This job is considered up when the pod machine-approver-$UID
in the namespace openshift-cluster-machine-approver
is functioning and the service machine-approver
exists.
The first thing to determine is whether the pod and service exist. After logging into the cluster with oc login
you will need to examine each of the running pods to determine which container is having the problem.

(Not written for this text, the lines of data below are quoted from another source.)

-- pv_equiv track=rewrite | github.com/starrothkopf/backup-nineteenthcenturyfictioncorpus | query_fulltext_gutenberg.py | find_text_url
-- ===== SOURCE A (Python) =====
-- def find_text_url(book):
--     formats = book.get("formats", {})
--     preferred_order = [
--         "text/plain; charset=utf-8",
--         "text/plain; charset=us-ascii",
--         "text/plain; charset=iso-8859-1",
--         "text/plain"
--     ]
--     for encoding in preferred_order:
--         for mime, url in formats.items():
--             if mime.startswith(encoding):
--                 return url
--     for mime, url in formats.items():
--         if mime.startswith("text/plain"):
--             return url
--     return None
-- ===== SOURCE B (Python) =====
-- def find_text_url(book):
--     formats = book.get("formats", {})
--     preferred_order = [
--         "text/plain; charset=utf-8",
--         "text/plain; charset=us-ascii",
--         "text/plain; charset=iso-8859-1",
--         "text/plain",
--     ]
--     best_rank = len(preferred_order)
--     best_url = None
--     for mime, url in formats.items():
--         rank = next((i for i, p in enumerate(preferred_order) if mime.startswith(p)),
--                     len(preferred_order))
--         if rank < best_rank:
--             best_rank, best_url = rank, url
--     return best_url
-- ===== Notes on version B (the rewrite author's own statement) =====
-- stated objective: alternative
-- what changed: Replaces A's up-to-five priority scans over the formats dict (one per preferred encoding plus a fallback pass) by a single pass that computes each entry's rank (smallest matching prefix index) and keeps the first entry with the minimal rank.
import Mathlib
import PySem

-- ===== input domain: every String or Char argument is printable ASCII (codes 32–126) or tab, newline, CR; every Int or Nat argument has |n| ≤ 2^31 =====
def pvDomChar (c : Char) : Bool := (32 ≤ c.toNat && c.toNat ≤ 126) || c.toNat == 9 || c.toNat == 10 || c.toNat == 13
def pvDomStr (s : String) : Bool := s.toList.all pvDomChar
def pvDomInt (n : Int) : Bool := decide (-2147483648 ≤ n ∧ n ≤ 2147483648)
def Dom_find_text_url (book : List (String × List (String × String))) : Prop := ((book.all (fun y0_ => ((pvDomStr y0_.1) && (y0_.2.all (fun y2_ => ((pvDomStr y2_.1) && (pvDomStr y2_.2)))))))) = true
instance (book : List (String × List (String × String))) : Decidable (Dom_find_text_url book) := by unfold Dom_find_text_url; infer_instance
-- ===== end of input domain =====

-- B makes one pass over the formats computing each entry's preference rank, instead of A's
-- up-to-five priority scans; alternative decomposition, same result.

-- ===== PORT A =====
-- the shared literal list of preferred encodings
def pvPrefs : List String :=
  ["text/plain; charset=utf-8", "text/plain; charset=us-ascii",
   "text/plain; charset=iso-8859-1", "text/plain"]

-- book.get("formats", {}) : first-match lookup in the association list
def pvFormats (book : List (String × List (String × String))) : List (String × String) :=
  ((book.find? (fun kv => kv.1 == "formats")).map (·.2)).getD []

-- inner loop 'for mime, url in formats.items(): if mime.startswith(e): return url'
def pvScan (e : String) (fs : List (String × String)) : Option String :=
  (fs.find? (fun mu => PySem.Str.startswith mu.1 e)).map (·.2)

-- outer loop 'for encoding in preferred_order: …'
def pvOuter : List String → List (String × String) → Option String
  | [], _ => none
  | e :: es, fs =>
      match pvScan e fs with
      | some u => some u
      | none => pvOuter es fs

def find_text_url (book : List (String × List (String × String))) : Option String :=
  match pvOuter pvPrefs (pvFormats book) with
  | some u => some u
  | none =>
      match pvScan "text/plain" (pvFormats book) with
      | some u => some u
      | none => none

-- ===== PORT B =====
-- rank = next((i for i, p in enumerate(preferred_order) if mime.startswith(p)), len(...))
def pvRank (mime : String) : Nat :=
  (pvPrefs.findIdx? (fun p => PySem.Str.startswith mime p)).getD pvPrefs.length

def find_text_url_alt (book : List (String × List (String × String))) : Option String :=
  ((pvFormats book).foldl
    (fun (st : Nat × Option String) mu =>
      let rank := pvRank mu.1
      if rank < st.1 then (rank, some mu.2) else st)
    (pvPrefs.length, none)).2

-- ===== PRECONDITION & SPEC =====
def Spec_find_text_url (book : List (String × List (String × String))) (out : Option String) : Prop := out = find_text_url_alt book
instance (book : List (String × List (String × String))) (out : Option String) : Decidable (Spec_find_text_url book out) := by unfold Spec_find_text_url; infer_instance

-- ===== CLAIM (what is proved, stated in full; the proofs are below) =====
def Claim_equal_find_text_url : Prop := ∀ (book : List (String × List (String × String))), Dom_find_text_url book → Spec_find_text_url book (find_text_url book)

-- ===== LEMMAS AND PROOFS =====

-- ith preferred encoding ("" out of range; never reached there)
def pvEnc (i : Nat) : String := pvPrefs.getD i ""

-- B's fold written as the structural recursion it performs
def pvG (r : Nat) (b : Option String) : List (String × String) → Option String
  | [] => b
  | mu :: fs => if pvRank mu.1 < r then pvG (pvRank mu.1) (some mu.2) fs else pvG r b fs

-- A's first r priority passes (pass 0 first)
def pvK : Nat → List (String × String) → Option String
  | 0, _ => none
  | r + 1, fs => (pvK r fs).or (pvScan (pvEnc r) fs)

theorem pvRank_eq (m : String) :
    pvRank m =
      if PySem.Str.startswith m (pvEnc 0) then 0
      else if PySem.Str.startswith m (pvEnc 1) then 1
      else if PySem.Str.startswith m (pvEnc 2) then 2
      else if PySem.Str.startswith m (pvEnc 3) then 3
      else 4 := by
  simp only [pvRank, pvPrefs, pvEnc, List.findIdx?]
  split_ifs with h0 h1 h2 h3 <;>
    simp_all [List.getD, List.findIdx?.go]

theorem pvRank_sw (m : String) (h : pvRank m < 4) :
    PySem.Str.startswith m (pvEnc (pvRank m)) = true := by
  rw [pvRank_eq] at h ⊢
  split_ifs at h ⊢ <;> simp_all

theorem pvRank_not_sw (m : String) (i : Nat) (h : i < pvRank m) :
    PySem.Str.startswith m (pvEnc i) = false := by
  rw [pvRank_eq] at h
  split_ifs at h with h0 h1 h2 h3 <;> [skip; skip; skip; skip; skip] <;>
    first
    | omega
    | (interval_cases i <;> simp_all)

theorem pvScan_nil (e : String) : pvScan e [] = none := by simp [pvScan]

theorem pvK_nil (r : Nat) : pvK r [] = none := by
  induction r with
  | zero => rfl
  | succ r ih => simp [pvK, ih, pvScan_nil]

theorem pvScan_cons (e : String) (m u : String) (fs : List (String × String)) :
    pvScan e ((m, u) :: fs) =
      if PySem.Str.startswith m e then some u else pvScan e fs := by
  simp [pvScan, List.find?]
  split_ifs with h <;> simp [h]

theorem pvK_cons (m u : String) (fs : List (String × String)) :
    ∀ r, r ≤ 4 →
      pvK r ((m, u) :: fs) =
        if pvRank m < r then (pvK (pvRank m) fs).or (some u) else pvK r fs := by
  intro r
  induction r with
  | zero => intro _; simp [pvK]
  | succ r ih =>
    intro hr
    have hr' : r ≤ 4 := by omega
    rcases lt_trichotomy (pvRank m) r with hlt | heq | hgt
    · -- already found at an earlier pass; pass r is irrelevant
      rw [pvK, ih hr', if_pos hlt, if_pos (by omega), pvScan_cons]
      cases hK : pvK (pvRank m) fs <;> cases h : PySem.Str.startswith m (pvEnc r) <;>
        simp [Option.or]
    · -- this element matches exactly at pass r
      have hsw : PySem.Str.startswith m (pvEnc r) = true := by
        have := pvRank_sw m (by omega)
        rwa [heq] at this
      rw [pvK, ih hr', if_neg (by omega), if_pos (by omega), pvScan_cons, hsw, ← heq]
      simp
    · -- element not yet relevant at passes < r+1
      have hsw : PySem.Str.startswith m (pvEnc r) = false := pvRank_not_sw m r hgt
      rw [pvK, ih hr', if_neg (by omega), if_neg (by omega), pvScan_cons, hsw, pvK]
      simp

theorem pvG_eq_pvK (fs : List (String × String)) :
    ∀ r b, r ≤ 4 → pvG r b fs = (pvK r fs).or b := by
  induction fs with
  | nil => intro r b _; simp [pvG, pvK_nil]
  | cons mu fs ih =>
    intro r b hr
    obtain ⟨m, u⟩ := mu
    rw [pvG, pvK_cons m u fs r hr]
    by_cases h : pvRank m < r
    · rw [if_pos h, if_pos h, ih (pvRank m) (some u) (by omega)]
      cases pvK (pvRank m) fs <;> simp [Option.or]
    · rw [if_neg h, if_neg h, ih r b hr]

theorem pvFold_eq_pvG (fs : List (String × String)) :
    ∀ r b,
      (fs.foldl
        (fun (st : Nat × Option String) mu =>
          let rank := pvRank mu.1
          if rank < st.1 then (rank, some mu.2) else st) (r, b)).2 = pvG r b fs := by
  induction fs with
  | nil => intro r b; simp [pvG]
  | cons mu fs ih =>
    intro r b
    rw [List.foldl, pvG]
    by_cases h : pvRank mu.1 < r <;> simp only [h, ih, reduceIte]

theorem pvOuter_eq_pvK4 (fs : List (String × String)) :
    pvOuter pvPrefs fs = pvK 4 fs := by
  show pvOuter pvPrefs fs =
    (((((pvK 0 fs).or (pvScan (pvEnc 0) fs)).or (pvScan (pvEnc 1) fs)).or
        (pvScan (pvEnc 2) fs)).or (pvScan (pvEnc 3) fs))
  simp only [pvK, pvPrefs, pvOuter, pvEnc, List.getD]
  rcases h0 : pvScan "text/plain; charset=utf-8" fs <;>
    rcases h1 : pvScan "text/plain; charset=us-ascii" fs <;>
      rcases h2 : pvScan "text/plain; charset=iso-8859-1" fs <;>
        rcases h3 : pvScan "text/plain" fs <;> simp [h0, h1, h2, h3, Option.or]

-- ===== VERDICT (by name: the statement is the Claim_ definition above) =====
theorem find_text_url_spec : Claim_equal_find_text_url := by
  intro book _
  unfold Spec_find_text_url find_text_url find_text_url_alt
  rw [pvFold_eq_pvG, pvG_eq_pvK _ _ _ (by norm_num [pvPrefs]), Option.or_none,
    pvOuter_eq_pvK4]
  show _ = pvK 4 (pvFormats book)
  have h34 : pvK 4 (pvFormats book) =
      (pvK 3 (pvFormats book)).or (pvScan "text/plain" (pvFormats book)) := rfl
  cases h : pvK 4 (pvFormats book) with
  | some u => simp
  | none =>
    rw [h34] at h
    cases h3 : pvK 3 (pvFormats book) <;> rw [h3] at h <;> simp_all [Option.or]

Change to the openshift-cluster-machine-approver
project:
oc project openshift-cluster-machine-approver
Verify the IP of the pod:
oc get pods -o wide
NAME READY STATUS RESTARTS AGE IP NODE
machine-approver-569f6d8b5b-hxqm8 2/2 Running 0 6d18h 10.120.120.50 master-0.lab-cluster.ocp4.lab
Check that the service exists and has the correct IP:
oc describe svc machine-approver
Name: machine-approver
Namespace: openshift-cluster-machine-approver
--- SNIP ---
Endpoints: 10.120.120.50:9192
If the IP and service do not match kill the pod:
oc delete pod machine-approver-569f6d8b5b-hxqm8
If the pod and service match, check the logs from the pod to see if there are any errors:
oc logs machine-approver-569f6d8b5b-hxqm8
You can also view the events in the project for other clues. You can sort them by timestamp like so:
oc get events --sort-by=.metadata.creationTimestamp
If there are no errors observed, the next thing to check is that the port is accessible from the outside. As this port is required for VM to VM communication, the pod bonds to the host IP. It is usually one of the Control Plane that host the pod. From a computer on the same subnet, you can test connectivity like this:
> /dev/tcp/$HOST_IP/9192
If your prompt returns, the port is open. Otherwise you will receive the following error:
-bash: connect: Connection refused
-bash: /dev/tcp/10.120.120.50/9192: Connection refused
Now that the container and service are accepting connections the alert should clear within 10-15m.